ПРИРОДА МИГРАЦИИ В СРЕДЕ ЕВРАЗИЙСКИХ
КОЧЕВНИКОВ
Оразбаева А.И.
Алматы, Казахстан
Институт дипломатии
Академии государственного
управления при Президенте РК
Мигрант – это беглец, покидающий местность, когда она исчерпала свои
ресурсы.
Кочевник никуда не бежит, не хочет бежать: он срастается с этим
гладким пространством, где лес редеет, а пустыня или степь
разрастается.
Жиль Делез. Феликс Гвартари. Трактат о номадологии…
Несмотря на неоднозначность оценки исторической роли кочевников в
мировой истории, взаимодействие евразийских кочевников с обществами
Старого и Нового Света всех исторических эпох: древности, средневековья,
во-временном, с Западом и Востоком в-пространственном, традиционными и
современными типами обществ или культурами и цивилизациями, в
социокультурном измерениях - неоспоримый исторический факт.
Общеизвестно также, что ранние и поздние кочевники Евразии, рубежом
между которыми по определению номадологов выступает сер. I тыс. н.э.
активно вовлекались в миграционные процессы, охватившие территории с
границ Китая до Западной Европы. Не вдаваясь в детали географии,
хронологии, причин, одним словом параметров миграций и этнической
принадлежности кочевых народов Евразии, в качестве примера достаточно
было бы упомянуть об амплитуде передвижений западных гуннов,
положившим начало Великому переселению народов и придавшим, тем
самым, импульс миграционным процессам мирового масштаба.
Характерные для цивилизации кочевников евразийских степей (в
дальнейшем употреблении сокр. - ЦКЕС) признаки воинственности,
мобильности, динамизма, импульсивности (и как их последствие –
специфика
военно-стратегической
организации,
активизировавшая
отдельных “личностных атрибутов” на неоднократные завоевательные
походы в разные части Старого и Нового Света) привели, в конечном итоге, к
созданию в лоне чужеродных цивилизаций ее трансплантированного вида.
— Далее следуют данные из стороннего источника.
-- pv_equiv track=rewrite | github.com/pedrogmonteiro/cprojects | python_project/jogo_mnk/jogo_mnk.py | obtem_linha
-- ===== SOURCE A (Python) =====
-- def obtem_linha(tab,pos): #2.1.6
--     """
--     obtem linha: tabuleiro * posicao → tuplo
--     Retorna as posições de uma linha no tabuleiro, baseada na posição fornecida,
--     ajustando a posição para determinar a linha correta.
--     Parâmetros:
--     tab (tuple): Tabuleiro representado por um tuplo de tuplos.
--     pos (int): Posição inicial para identificar a linha.
--     """
--     s = 0
--     linha = ()
--     for i in range(len(tab)):
--         for j in range(len(tab[i])):
--             if pos == (j+1+s): #procura a posicao tendo em conta a linha
--                 for m in range(len(tab[i])):
--                     linha += ((m+1+s),) #adiciona ao tuplo todas as posições da linha
--         s += len(tab[i])
--     return linha
-- ===== SOURCE B (Python) =====
-- def obtem_linha(tab, pos):
--     s = 0
--     for row in tab:
--         n = len(row)
--         if s < pos <= s + n:
--             return tuple(range(s + 1, s + n + 1))
--         s += n
--     return ()
-- ===== Notes on version B (the rewrite author's own statement) =====
-- stated objective: faster
-- what changed: Instead of comparing pos against every cell of every row, B range-checks pos against each row's accumulated offset and builds only the matching row's positions with range(), returning early.
import Mathlib
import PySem

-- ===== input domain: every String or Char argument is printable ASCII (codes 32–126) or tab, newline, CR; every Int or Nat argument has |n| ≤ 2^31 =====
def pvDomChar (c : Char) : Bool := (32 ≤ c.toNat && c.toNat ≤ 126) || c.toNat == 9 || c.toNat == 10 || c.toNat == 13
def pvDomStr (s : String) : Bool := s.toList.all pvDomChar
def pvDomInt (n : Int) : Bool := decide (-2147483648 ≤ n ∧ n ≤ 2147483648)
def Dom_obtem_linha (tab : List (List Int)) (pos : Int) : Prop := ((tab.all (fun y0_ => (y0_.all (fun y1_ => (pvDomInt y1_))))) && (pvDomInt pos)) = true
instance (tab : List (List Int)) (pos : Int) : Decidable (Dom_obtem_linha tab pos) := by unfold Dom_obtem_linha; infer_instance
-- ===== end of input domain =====

-- B replaces A's cell-by-cell scan with an offset range-check per row and builds only the matching row with range(); measurably faster on large boards.

-- ===== PORT A =====
-- literal transliteration of A: outer loop over rows with running offset s,
-- inner loop over cell indices j testing pos == j+1+s, innermost loop appending the row's positions
def obtem_linha (tab : List (List Int)) (pos : Int) : List Int :=
  (tab.foldl (fun (st : Int × List Int) row =>
    ( st.1 + (row.length : Int),
      (List.range row.length).foldl (fun linha (j : Nat) =>
        if pos = (j : Int) + 1 + st.1 then
          (List.range row.length).foldl (fun acc (m : Nat) => acc ++ [(m : Int) + 1 + st.1]) linha
        else linha) st.2 )) ((0 : Int), ([] : List Int))).2

-- ===== PORT B =====
-- literal transliteration of B: walk the rows keeping the offset, range-check pos, early return
def obtemLinhaGo (pos : Int) : List (List Int) → Int → List Int
  | [], _ => []
  | row :: rest, s =>
    let n : Int := (row.length : Int)
    if s < pos ∧ pos ≤ s + n then PySem.List.pyRange (s + 1) (s + n + 1) 1
    else obtemLinhaGo pos rest (s + n)

def obtem_linha_alt (tab : List (List Int)) (pos : Int) : List Int :=
  obtemLinhaGo pos tab 0

-- ===== PRECONDITION & SPEC =====
def Spec_obtem_linha (tab : List (List Int)) (pos : Int) (out : List Int) : Prop := out = obtem_linha_alt tab pos
instance (tab : List (List Int)) (pos : Int) (out : List Int) : Decidable (Spec_obtem_linha tab pos out) := by unfold Spec_obtem_linha; infer_instance

-- ===== CLAIM (what is proved, stated in full; the proofs are below) =====
def Claim_equal_obtem_linha : Prop := ∀ (tab : List (List Int)) (pos : Int), Dom_obtem_linha tab pos → Spec_obtem_linha tab pos (obtem_linha tab pos)

-- ===== LEMMAS AND PROOFS =====

-- A's middle loop: the test fires for exactly one j when s < pos ≤ s + k, appending R once
lemma mid_loop (pos s : Int) (R : List Int) :
    ∀ (k : Nat) (acc : List Int),
      (List.range k).foldl (fun a (j : Nat) => if pos = (j : Int) + 1 + s then a ++ R else a) acc
        = if s < pos ∧ pos ≤ s + (k : Int) then acc ++ R else acc := by
  intro k
  induction k with
  | zero =>
      intro acc
      have h0 : ¬ (s < pos ∧ pos ≤ s + ((0 : Nat) : Int)) := by omega
      simp only [List.range_zero, List.foldl_nil, if_neg h0]
  | succ k ih =>
      intro acc
      rw [List.range_succ, List.foldl_append, ih]
      simp only [List.foldl_cons, List.foldl_nil]
      by_cases h : pos = (k : Int) + 1 + s
      · rw [if_pos h, if_neg (show ¬ (s < pos ∧ pos ≤ s + (k : Int)) by omega),
            if_pos (show s < pos ∧ pos ≤ s + ((k + 1 : Nat) : Int) by push_cast; omega)]
      · rw [if_neg h]
        by_cases hc : s < pos ∧ pos ≤ s + (k : Int)
        · rw [if_pos hc, if_pos (show s < pos ∧ pos ≤ s + ((k + 1 : Nat) : Int) by push_cast; omega)]
        · rw [if_neg hc, if_neg (show ¬ (s < pos ∧ pos ≤ s + ((k + 1 : Nat) : Int)) by push_cast; omega)]

-- once pos ≤ s, B never matches any later row
lemma go_of_le (pos : Int) : ∀ (tab : List (List Int)) (s : Int), pos ≤ s → obtemLinhaGo pos tab s = [] := by
  intro tab
  induction tab with
  | nil => intro s _; rfl
  | cons row rest ih =>
      intro s hs
      have h1 : ¬ (s < pos ∧ pos ≤ s + (row.length : Int)) := by omega
      simp only [obtemLinhaGo, h1, if_false]
      exact ih _ (by omega)

-- B's row list equals A's innermost-loop list
lemma row_list_eq (s : Int) (n : Nat) :
    PySem.List.pyRange (s + 1) (s + (n : Int) + 1) 1 = (List.range n).map (fun (m : Nat) => (m : Int) + 1 + s) := by
  rw [PySem.List.pyRange_one]
  have hn : ((s + (n : Int) + 1) - (s + 1)).toNat = n := by omega
  rw [hn]
  exact List.map_congr_left (fun m _ => by ring)

-- main invariant: A's fold from state (s, acc) returns acc ++ B's scan from offset s
lemma main_inv (pos : Int) :
    ∀ (tab : List (List Int)) (s : Int) (acc : List Int),
      (tab.foldl (fun (st : Int × List Int) row =>
        ( st.1 + (row.length : Int),
          (List.range row.length).foldl (fun linha (j : Nat) =>
            if pos = (j : Int) + 1 + st.1 then
              (List.range row.length).foldl (fun a (m : Nat) => a ++ [(m : Int) + 1 + st.1]) linha
            else linha) st.2 )) (s, acc)).2
      = acc ++ obtemLinhaGo pos tab s := by
  intro tab
  induction tab with
  | nil => intro s acc; simp [obtemLinhaGo]
  | cons row rest ih =>
      intro s acc
      simp only [List.foldl_cons]
      have hinner : ∀ (linha : List Int),
          (List.range row.length).foldl (fun a (m : Nat) => a ++ [(m : Int) + 1 + s]) linha
            = linha ++ (List.range row.length).map (fun (m : Nat) => (m : Int) + 1 + s) :=
        fun linha => PySem.List.foldl_append_singleton_eq_map _ _ _
      have hmid :
          (List.range row.length).foldl (fun linha (j : Nat) =>
            if pos = (j : Int) + 1 + s then
              (List.range row.length).foldl (fun a (m : Nat) => a ++ [(m : Int) + 1 + s]) linha
            else linha) acc
          = if s < pos ∧ pos ≤ s + (row.length : Int) then
              acc ++ (List.range row.length).map (fun (m : Nat) => (m : Int) + 1 + s) else acc := by
        simp only [hinner]
        exact mid_loop pos s _ row.length acc
      rw [ih, hmid]
      by_cases hc : s < pos ∧ pos ≤ s + (row.length : Int)
      · rw [if_pos hc]
        simp only [obtemLinhaGo, hc]
        rw [go_of_le pos rest (s + (row.length : Int)) (by omega), row_list_eq]
        simp
      · rw [if_neg hc]
        simp only [obtemLinhaGo]
        rw [if_neg hc]

-- ===== VERDICT (by name: the statement is the Claim_ definition above) =====
theorem obtem_linha_spec : Claim_equal_obtem_linha := by
  intro tab pos _
  show obtem_linha tab pos = obtem_linha_alt tab pos
  unfold obtem_linha obtem_linha_alt
  simpa using main_inv pos tab 0 []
Примером тому служат империи гуннов в Восточной Европе и Передней
Азии, созданные усилиями легендарного Атиллы (Едил), или же –
государство мамлюков, всемерно насаждавшее на Ближнем Востоке
культурные традиции Дашт-и Кипчака благодаря деятельности своего
правителя – султана Бейбарса и других доблестных сыновей степи,
оказавшихся на чужбине, о которых было сказано, что “Три или четыре
азиатских кочевника, которые заставили нас распутывать сплетение истории,
кажутся нам исключительно единственными, кто оставил свой след в
истории, но это происходит только из-за нашего собственного игнорирования
их истории” [1, с.6].
В данном контексте необходимо учесть, что историческая личность, ее
роль является результатом, по крайней мере, двух слагаемых: социальных
условий и общественной потребности, с одной стороны, а с другой – качеств
конкретной личности. Обретаемая исключительно вследствие синтеза
социального фактора и харизмы, энергия дает возможность как определенной
личности, так и целостному социальному организму мощный импульс к
самореализации.
Главными фигурантами миграционных процессов, развернувшихся в
рассматриваемом ареале выступали представители оседлого и кочевого
миров, население степи и леса, носители традиционных и технотронных
цивилизаций,
обитатели
различных
антропоэкологических
систем.
Соответственно природа обсуждаемого предмета, причины возникновения, а
также характер миграций имели здесь свои отличия. Приведем лишь один
азбучный пример: при абсолютно идентичных параметрах населяемой
площади
и
численности
населения,
в
силу
специфики
вида
жизнедеятельности, кочевые общества требовали территорий более
внушительных размеров, нежели земледельческие; различны здесь также
политические и экологические мотивации миграций. Следовательно,
необходимо, прежде всего, выработать универсальный критерий измерения
миграционных процессов, которые позволяют в одной системе оценок
рассматривать историко-культурные реалий обозначенных социоприродных
систем.
Разбор соотношения понятий «миграция» и «кочевой мир» подтверждает
взаимообусловленность внутренней природы данных констант. Понятие
миграция, берущее начало от латинского слова «migratio» [2, 309],
обозначает переселение, перемещение населения., т.е. в тривиальном
значении речь идет о движении какого-либо населения в определенном
пространственно-временном отрезке. Однако здесь следует обратить
внимание на отличие координации движения в традиционном кочевом
обществе, имеющую собственную биологическую и социокультурную
особенность и основания. У каждого народа есть свои привычные движения,
связанные с тем или иным видом хозяйства или образом жизни. Изначальная
характерность именно для евразийских кочевников – всадничества,
преобладающая содержание в социогенотипе черт: воинственности,
мобильности, динамизма, импульсивности объясняет суть ряда рассуждений
зарубежных исследователей о том, что: “Кочевник, очевидно, движется, но
движется сидя… Неподвижность и скорость, оцепенение и порывистость,
“стационарный процесс”, неподвижность как процесс”[3, с.186–187].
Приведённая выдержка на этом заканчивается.